◆ WORK REQUIRED ◆
Across the entries, how many lines have the string "pvDayKey" in them? Reply with only a number.

Stored data entries
-- pv_equiv track=rewrite | github.com/sevara1212/groupify | backend/routers/allocation.py | _availability_summary
-- ===== SOURCE A (Python) =====
-- from collections import defaultdict
--
-- def _availability_summary(slots: list[str]) -> str:
--     if not slots:
--         return "Availability not provided"
--
--     day_order = ["mon", "tue", "wed", "thu", "fri", "sat", "sun"]
--     period_order = ["morning", "afternoon", "evening"]
--
--     by_period: dict[str, list[str]] = defaultdict(list)
--     for slot in slots:
--         parts = slot.rsplit("_", 1)
--         if len(parts) == 2:
--             day_part, period = parts
--             by_period[period].append(day_part)
--
--     summaries = []
--     for period in period_order:
--         days = by_period.get(period, [])
--         if not days:
--             continue
--         days_sorted = sorted(days, key=lambda d: day_order.index(d) if d in day_order else 99)
--         day_labels = [d.capitalize() for d in days_sorted]
--         if len(day_labels) >= 5:
--             summaries.append(f"Most {period}s")
--         elif len(day_labels) >= 2:
--             summaries.append(f"{day_labels[0]}–{day_labels[-1]} {period}s")
--         else:
--             summaries.append(f"{day_labels[0]} {period}")
--
--     return "Available " + ", ".join(summaries) if summaries else "Flexible availability"
-- ===== SOURCE B (Python) =====
-- def _availability_summary(slots: list[str]) -> str:
--     if not slots:
--         return "Availability not provided"
--
--     day_order = ["mon", "tue", "wed", "thu", "fri", "sat", "sun"]
--
--     def day_key(d):
--         return day_order.index(d) if d in day_order else 99
--
--     def days_for(period):
--         days = []
--         for slot in slots:
--             parts = slot.rsplit("_", 1)
--             if len(parts) == 2 and parts[1] == period:
--                 days.append(parts[0])
--         return days
--
--     def label(period, days):
--         labels = [d.capitalize() for d in sorted(days, key=day_key)]
--         if len(labels) >= 5:
--             return f"Most {period}s"
--         if len(labels) >= 2:
--             return f"{labels[0]}\u2013{labels[-1]} {period}s"
--         return f"{labels[0]} {period}"
--
--     summaries = [label(p, d) for p in ("morning", "afternoon", "evening") if (d := days_for(p))]
--     if not summaries:
--         return "Flexible availability"
--     return "Available " + ", ".join(summaries)
-- ===== Notes on version B (the rewrite author's own statement) =====
-- stated objective: alternative
-- what changed: B drops the defaultdict bucketing pass entirely: for each of the three fixed periods it collects that period's days by a direct filtering scan of the slots and formats them via small helper functions, instead of building a dict of buckets in one pass and then looping over the periods; same cost, plainer data flow (no dict), at the price of scanning slots once per period.
import Mathlib
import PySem

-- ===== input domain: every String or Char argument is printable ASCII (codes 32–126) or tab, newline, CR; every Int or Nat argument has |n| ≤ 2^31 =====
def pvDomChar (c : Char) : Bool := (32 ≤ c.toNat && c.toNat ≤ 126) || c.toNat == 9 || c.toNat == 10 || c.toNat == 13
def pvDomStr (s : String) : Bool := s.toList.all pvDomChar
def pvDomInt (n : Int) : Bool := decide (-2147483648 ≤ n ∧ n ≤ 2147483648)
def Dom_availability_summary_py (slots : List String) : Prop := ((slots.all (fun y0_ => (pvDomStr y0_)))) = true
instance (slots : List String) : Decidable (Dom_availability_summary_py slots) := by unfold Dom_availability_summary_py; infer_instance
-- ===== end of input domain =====

-- B replaces A's defaultdict bucketing pass by a per-period filtering scan with helper functions (simpler decomposition, same cost).


-- ===== PORT A =====
-- hand port of s.rsplit("_", 1): splits at the LAST '_' (exact; two parts iff '_' occurs, else the 1-part case)
def pvRsplitU1? (s : String) : Option (String × String) :=
  let cs := s.toList
  let i := PySem.Chars.rfind cs ['_']
  if i = -1 then none
  else some (String.ofList (cs.take i.toNat), String.ofList (cs.drop (i.toNat + 1)))

-- hand port of str.capitalize() (exact on ASCII: first char uppercased, rest lowercased)
def pvCapitalize (s : String) : String :=
  match s.toList with
  | [] => String.ofList []
  | c :: r => String.ofList (PySem.Chars.upperChar c :: r.map PySem.Chars.lowerChar)

def pvDayOrder : List String := ["mon", "tue", "wed", "thu", "fri", "sat", "sun"]

-- key=lambda d: day_order.index(d) if d in day_order else 99  (index? is some iff d in day_order)
def pvDayKey (d : String) : Int :=
  match PySem.List.index? pvDayOrder d with
  | some i => (i : Int)
  | none => 99

def availability_summary_py (slots : List String) : String :=
  if slots = [] then "Availability not provided"
  else
    let byPeriod : PySem.Dict String (List String) :=
      slots.foldl (fun d slot =>
        match pvRsplitU1? slot with
        | some (dayPart, period) => d.modify period [] (· ++ [dayPart])
        | none => d) PySem.Dict.empty
    let summaries : List String :=
      ["morning", "afternoon", "evening"].foldl (fun acc period =>
        let days := byPeriod.getD period []
        if days = [] then acc
        else
          let daysSorted := PySem.List.sorted days pvDayKey
          let dayLabels := daysSorted.map pvCapitalize
          if 5 ≤ dayLabels.length then acc ++ ["Most " ++ period ++ "s"]
          else if 2 ≤ dayLabels.length then
            acc ++ [PySem.List.pyGetD dayLabels 0 "" ++ "–" ++ PySem.List.pyGetD dayLabels (-1) "" ++ " " ++ period ++ "s"]
          else acc ++ [PySem.List.pyGetD dayLabels 0 "" ++ " " ++ period]) []
    if summaries = [] then "Flexible availability"
    else "Available " ++ PySem.Str.join ", " summaries

-- ===== PORT B =====
def pvDaysFor (slots : List String) (period : String) : List String :=
  slots.foldl (fun days slot =>
    match pvRsplitU1? slot with
    | some (dayPart, per) => if per = period then days ++ [dayPart] else days
    | none => days) []

def pvLabel (period : String) (days : List String) : String :=
  let labels := (PySem.List.sorted days pvDayKey).map pvCapitalize
  if 5 ≤ labels.length then "Most " ++ period ++ "s"
  else if 2 ≤ labels.length then
    PySem.List.pyGetD labels 0 "" ++ "–" ++ PySem.List.pyGetD labels (-1) "" ++ " " ++ period ++ "s"
  else PySem.List.pyGetD labels 0 "" ++ " " ++ period

def availability_summary_py_alt (slots : List String) : String :=
  if slots = [] then "Availability not provided"
  else
    let summaries : List String :=
      ["morning", "afternoon", "evening"].filterMap (fun p =>
        let d := pvDaysFor slots p
        if d = [] then none else some (pvLabel p d))
    if summaries = [] then "Flexible availability"
    else "Available " ++ PySem.Str.join ", " summaries

-- ===== PRECONDITION & SPEC =====
def Spec_availability_summary_py (slots : List String) (out : String) : Prop := out = availability_summary_py_alt slots
instance (slots : List String) (out : String) : Decidable (Spec_availability_summary_py slots out) := by unfold Spec_availability_summary_py; infer_instance

-- ===== CLAIM (what is proved, stated in full; the proofs are below) =====
def Claim_equal_availability_summary_py : Prop := ∀ (slots : List String), Dom_availability_summary_py slots → Spec_availability_summary_py slots (availability_summary_py slots)

-- ===== LEMMAS AND PROOFS =====

-- A's dict bucket for a period equals B's filtering scan (generalized over the starting dict / accumulator).
theorem pv_dict_days (slots : List String) (d : PySem.Dict String (List String)) (p : String) :
    (slots.foldl (fun d slot =>
        match pvRsplitU1? slot with
        | some (dayPart, period) => d.modify period [] (· ++ [dayPart])
        | none => d) d).getD p []
    = slots.foldl (fun days slot =>
        match pvRsplitU1? slot with
        | some (dayPart, per) => if per = p then days ++ [dayPart] else days
        | none => days) (d.getD p []) := by
  induction slots generalizing d with
  | nil => rfl
  | cons s rest ih =>
    simp only [List.foldl_cons]
    cases h : pvRsplitU1? s with
    | none => simp [ih]
    | some pr =>
      obtain ⟨day, per⟩ := pr
      rw [ih]
      rw [PySem.Dict.getD_modify]
      by_cases hp : per = p
      · subst hp; simp
      · simp [hp, Ne.symm hp]

set_option maxHeartbeats 1000000 in
theorem availability_summary_py_eq (slots : List String) :
    availability_summary_py slots = availability_summary_py_alt slots := by
  unfold availability_summary_py availability_summary_py_alt
  by_cases h : slots = []
  · simp [h]
  · simp only [h, if_false]
    have hm : (slots.foldl (fun d slot =>
        match pvRsplitU1? slot with
        | some (dayPart, period) => d.modify period [] (· ++ [dayPart])
        | none => d) PySem.Dict.empty).getD "morning" [] = pvDaysFor slots "morning" := by
      rw [pv_dict_days]; simp [PySem.Dict.getD_empty]; rfl
    have ha : (slots.foldl (fun d slot =>
        match pvRsplitU1? slot with
        | some (dayPart, period) => d.modify period [] (· ++ [dayPart])
        | none => d) PySem.Dict.empty).getD "afternoon" [] = pvDaysFor slots "afternoon" := by
      rw [pv_dict_days]; simp [PySem.Dict.getD_empty]; rfl
    have he : (slots.foldl (fun d slot =>
        match pvRsplitU1? slot with
        | some (dayPart, period) => d.modify period [] (· ++ [dayPart])
        | none => d) PySem.Dict.empty).getD "evening" [] = pvDaysFor slots "evening" := by
      rw [pv_dict_days]; simp [PySem.Dict.getD_empty]; rfl
    simp only [List.foldl_cons, List.foldl_nil, List.filterMap_cons, List.filterMap_nil,
      hm, ha, he, pvLabel]
    clear hm ha he
    by_cases h1 : pvDaysFor slots "morning" = [] <;>
    by_cases h2 : pvDaysFor slots "afternoon" = [] <;>
    by_cases h3 : pvDaysFor slots "evening" = [] <;>
    simp only [h1, h2, h3, if_true, if_false, List.nil_append] <;>
    split_ifs <;> simp_all

-- ===== VERDICT (by name: the statement is the Claim_ definition above) =====
theorem availability_summary_py_spec : Claim_equal_availability_summary_py := by
  intro slots _
  unfold Spec_availability_summary_py
  exact availability_summary_py_eq slots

◆ RESULT FOR THIS TASK ◆
3